**Data shown**
-- pv_equiv track=rewrite | github.com/MacHu-GWU/Learn-AWS-Lambda | example-projects/dice-gamble-project/awslambda.py | explain
-- ===== SOURCE A (Python) =====
-- def explain(bowl):
--     """赌骰子秘籍: http://blog.sina.com.cn/s/blog_4c8894390101384t.html
--
--     baozi: x24
--     4/17: x50
--     5/16: x18
--     6/15: x14
--     7/14: x12
--     8/13: x8
--     9/10/11/12: x6
--     big/small: x1
--     1-/2-/3-/4-/5-/6-: x1
--     """
--     terms = list()
--     if bowl[0] == bowl[1] == bowl[2]:
--         is_baozi = True
--         terms.append("baozi")
--     else:
--         is_baozi = False
--
--     if not is_baozi:
--         total = sum(bowl)
--         terms.append(str(total))
--
--         if total >= 11:
--             terms.append("big")
--         else:
--             terms.append("small")
--
--         for i in range(1, 1+6):
--             if i in bowl:
--                 terms.append("%s-" % i)
--
--     return terms
-- ===== SOURCE B (Python) =====
-- def explain(bowl):
--     if bowl[0] == bowl[1] == bowl[2]:
--         return ["baozi"]
--     total = sum(bowl)
--     terms = [str(total), "big" if total >= 11 else "small"]
--     prev = None
--     for x in sorted(bowl):
--         if 1 <= x <= 6 and x != prev:
--             terms.append("%s-" % x)
--             prev = x
--     return terms
-- ===== Notes on version B (the rewrite author's own statement) =====
-- stated objective: alternative
-- what changed: The face-listing step no longer probes each candidate face 1..6 with a membership scan of the dice; B sorts the whole bowl once and does a single stateful scan over the sorted dice, emitting each in-range value the first time it appears (adjacent-duplicate suppression via a prev accumulator), with an early return for baozi.
import Mathlib
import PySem

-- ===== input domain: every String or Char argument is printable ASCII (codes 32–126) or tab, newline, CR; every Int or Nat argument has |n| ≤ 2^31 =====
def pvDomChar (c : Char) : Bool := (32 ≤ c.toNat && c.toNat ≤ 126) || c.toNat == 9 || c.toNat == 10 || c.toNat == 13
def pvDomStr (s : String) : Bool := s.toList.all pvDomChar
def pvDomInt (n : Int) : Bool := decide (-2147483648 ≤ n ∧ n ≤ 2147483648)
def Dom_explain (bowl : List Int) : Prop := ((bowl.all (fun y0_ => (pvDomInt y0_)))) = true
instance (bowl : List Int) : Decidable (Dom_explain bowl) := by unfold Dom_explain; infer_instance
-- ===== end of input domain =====

-- B sorts the bowl once and lists the faces by a single stateful scan over the sorted dice
-- (adjacent-duplicate suppression) instead of probing each candidate face 1..6 for membership.


-- ===== PORT A =====
-- bowl[0]/bowl[1]/bowl[2] via pyGetD: Pre_explain guarantees every index Python actually
-- evaluates (the chained comparison short-circuits) is in range.
def explain (bowl : List Int) : List String :=
  let terms : List String := []
  if PySem.List.pyGetD bowl 0 0 = PySem.List.pyGetD bowl 1 0 ∧
     PySem.List.pyGetD bowl 1 0 = PySem.List.pyGetD bowl 2 0 then
    terms ++ ["baozi"]
  else
    let total := bowl.sum
    let terms := terms ++ [PySem.Int.toStr total]
    let terms := if total ≥ 11 then terms ++ ["big"] else terms ++ ["small"]
    (PySem.List.pyRange 1 7 1).foldl
      (fun t i => if bowl.contains i then t ++ [PySem.Int.toStr i ++ "-"] else t) terms

-- ===== PORT B =====
def explain_alt (bowl : List Int) : List String :=
  if PySem.List.pyGetD bowl 0 0 = PySem.List.pyGetD bowl 1 0 ∧
     PySem.List.pyGetD bowl 1 0 = PySem.List.pyGetD bowl 2 0 then
    ["baozi"]
  else
    let total := bowl.sum
    let terms := [PySem.Int.toStr total, if total ≥ 11 then "big" else "small"]
    -- for x in sorted(bowl): if 1 <= x <= 6 and x != prev: append; prev = x
    ((PySem.List.sorted bowl (fun x => x) false).foldl
      (fun (s : List String × Option Int) x =>
        if 1 ≤ x ∧ x ≤ 6 ∧ some x ≠ s.2 then (s.1 ++ [PySem.Int.toStr x ++ "-"], some x) else s)
      (terms, none)).1

-- ===== PRECONDITION & SPEC =====
-- Pre_ excludes exactly the inputs where both Pythons raise IndexError: fewer than two dice,
-- or exactly two dice whose equality makes the chained comparison reach the missing bowl[2].
def Pre_explain (bowl : List Int) : Prop :=
  3 ≤ bowl.length ∨ (bowl.length = 2 ∧ bowl.getD 0 0 ≠ bowl.getD 1 0)
instance (bowl : List Int) : Decidable (Pre_explain bowl) := by unfold Pre_explain; infer_instance
def pvWitness_explain : List Int := ([1, 2, 3])
def Spec_explain (bowl : List Int) (out : List String) : Prop := out = explain_alt bowl
instance (bowl : List Int) (out : List String) : Decidable (Spec_explain bowl out) := by unfold Spec_explain; infer_instance

-- ===== CLAIM (what is proved, stated in full; the proofs are below) =====
def Claim_equal_explain : Prop := ∀ (bowl : List Int), Dom_explain bowl → Pre_explain bowl → Spec_explain bowl (explain bowl)

-- ===== LEMMAS AND PROOFS =====

-- The integer faces B's scan emits, abstracted away from the string accumulator.
def dfaces : List Int → Option Int → List Int
  | [], _ => []
  | x :: xs, prev =>
    if 1 ≤ x ∧ x ≤ 6 ∧ some x ≠ prev then x :: dfaces xs (some x) else dfaces xs prev

lemma fold_faces (l : List Int) (terms : List String) (prev : Option Int) :
    (l.foldl
      (fun (s : List String × Option Int) x =>
        if 1 ≤ x ∧ x ≤ 6 ∧ some x ≠ s.2 then (s.1 ++ [PySem.Int.toStr x ++ "-"], some x) else s)
      (terms, prev)).1
    = terms ++ (dfaces l prev).map (fun i => PySem.Int.toStr i ++ "-") := by
  induction l generalizing terms prev with
  | nil => simp [dfaces]
  | cons x xs ih =>
    by_cases h : 1 ≤ x ∧ x ≤ 6 ∧ some x ≠ prev <;> simp [dfaces, h, ih]

lemma dfaces_spec (l : List Int) (prev : Option Int)
    (hs : l.Pairwise (· ≤ ·))
    (hp : ∀ p, prev = some p → ∀ y ∈ l, p ≤ y) :
    (dfaces l prev).Pairwise (· < ·) ∧
      ∀ a, a ∈ dfaces l prev ↔ a ∈ l ∧ 1 ≤ a ∧ a ≤ 6 ∧ prev ≠ some a := by
  induction l generalizing prev with
  | nil => simp [dfaces]
  | cons x xs ih =>
    have hxle : ∀ y ∈ xs, x ≤ y := fun y hy => (List.pairwise_cons.mp hs).1 y hy
    have hs' := (List.pairwise_cons.mp hs).2
    by_cases h : 1 ≤ x ∧ x ≤ 6 ∧ some x ≠ prev
    · have ihx := ih (some x) hs' (by rintro p hp' y hy; cases hp'; exact hxle y hy)
      constructor
      · rw [dfaces, if_pos h]
        refine List.pairwise_cons.mpr ⟨?_, ihx.1⟩
        intro a ha
        have := (ihx.2 a).mp ha
        have hax : a ≠ x := fun he => this.2.2.2 (by rw [he])
        exact lt_of_le_of_ne (hxle a this.1) (Ne.symm hax)
      · intro a
        rw [dfaces, if_pos h]
        simp only [List.mem_cons, ihx.2 a]
        constructor
        · rintro (rfl | ⟨ha, h1, h6, hax⟩)
          · exact ⟨Or.inl rfl, h.1, h.2.1, fun hpe => h.2.2 hpe.symm⟩
          · refine ⟨Or.inr ha, h1, h6, ?_⟩
            intro hpe
            have hpx : a ≤ x := hp a hpe x (List.mem_cons_self ..)
            have hxa : x ≤ a := hxle a ha
            exact hax (by cases le_antisymm hxa hpx; rfl)
        · rintro ⟨hx | ha, h1, h6, hap⟩
          · exact Or.inl hx
          · by_cases hax : a = x
            · exact Or.inl hax
            · exact Or.inr ⟨ha, h1, h6, fun he => hax (Option.some.inj he.symm)⟩
    · -- skipped: out of range, or equal to prev
      have hp' : ∀ p, prev = some p → ∀ y ∈ xs, p ≤ y := by
        rintro p rfl y hy
        have hpx : p ≤ x := hp p rfl x (List.mem_cons_self ..)
        exact le_trans hpx (hxle y hy)
      have ihx := ih prev hs' hp'
      rw [dfaces, if_neg h]
      refine ⟨ihx.1, fun a => ?_⟩
      rw [ihx.2 a]
      simp only [List.mem_cons]
      constructor
      · rintro ⟨ha, h1, h6, hap⟩; exact ⟨Or.inr ha, h1, h6, hap⟩
      · rintro ⟨hx | ha, h1, h6, hap⟩
        · exfalso
          subst hx
          exact h ⟨h1, h6, fun he => hap he.symm⟩
        · exact ⟨ha, h1, h6, hap⟩

-- B's emitted faces are exactly A's ascending probe results.
lemma dfaces_sorted (bowl : List Int) :
    dfaces (PySem.List.sorted bowl (fun x => x) false) none
      = (PySem.List.pyRange 1 7 1).filter (fun i => bowl.contains i) := by
  have hs : (PySem.List.sorted bowl (fun x => x) false).Pairwise (· ≤ ·) :=
    PySem.List.sorted_pairwise bowl (fun x => x)
  obtain ⟨hlt, hmem⟩ := dfaces_spec _ none hs (by rintro p ⟨⟩)
  have hperm : (dfaces (PySem.List.sorted bowl (fun x => x) false) none).Perm
      ((PySem.List.pyRange 1 7 1).filter (fun i => bowl.contains i)) := by
    rw [List.perm_ext_iff_of_nodup hlt.nodup
        (((PySem.List.nodup_pyRange_one 1 7).filter _))]
    intro a
    rw [hmem a]
    simp [PySem.List.mem_pyRange_one, PySem.List.mem_sorted]
    have : a < 7 ↔ a ≤ 6 := by omega
    tauto
  exact hperm.eq_of_pairwise (fun a b _ _ h1 h2 => le_antisymm h1.le h2.le) hlt
    ((PySem.List.pairwise_lt_pyRange_one 1 7).filter _)

-- ===== VERDICT (by name: the statement is the Claim_ definition above) =====
theorem explain_spec : Claim_equal_explain := by
  intro bowl _ _
  unfold Spec_explain explain explain_alt
  split
  · rfl
  · rw [fold_faces, dfaces_sorted]
    simp only [PySem.List.foldl_append_if]
    have hf : (PySem.List.pyRange 1 7 1).filter bowl.contains
        = (PySem.List.pyRange 1 7 1).filter (fun i => decide (i ∈ bowl)) :=
      List.filter_congr (fun x _ => by simp)
    rw [hf]
    by_cases hs : (11:Int) ≤ bowl.sum <;> simp [hs]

**Task brief**
Write out only the lines from the one containing "i => decide" through the end of the listing above, exactly as they stand.

**Exercise result**
        = (PySem.List.pyRange 1 7 1).filter (fun i => decide (i ∈ bowl)) :=
      List.filter_congr (fun x _ => by simp)
    rw [hf]
    by_cases hs : (11:Int) ≤ bowl.sum <;> simp [hs]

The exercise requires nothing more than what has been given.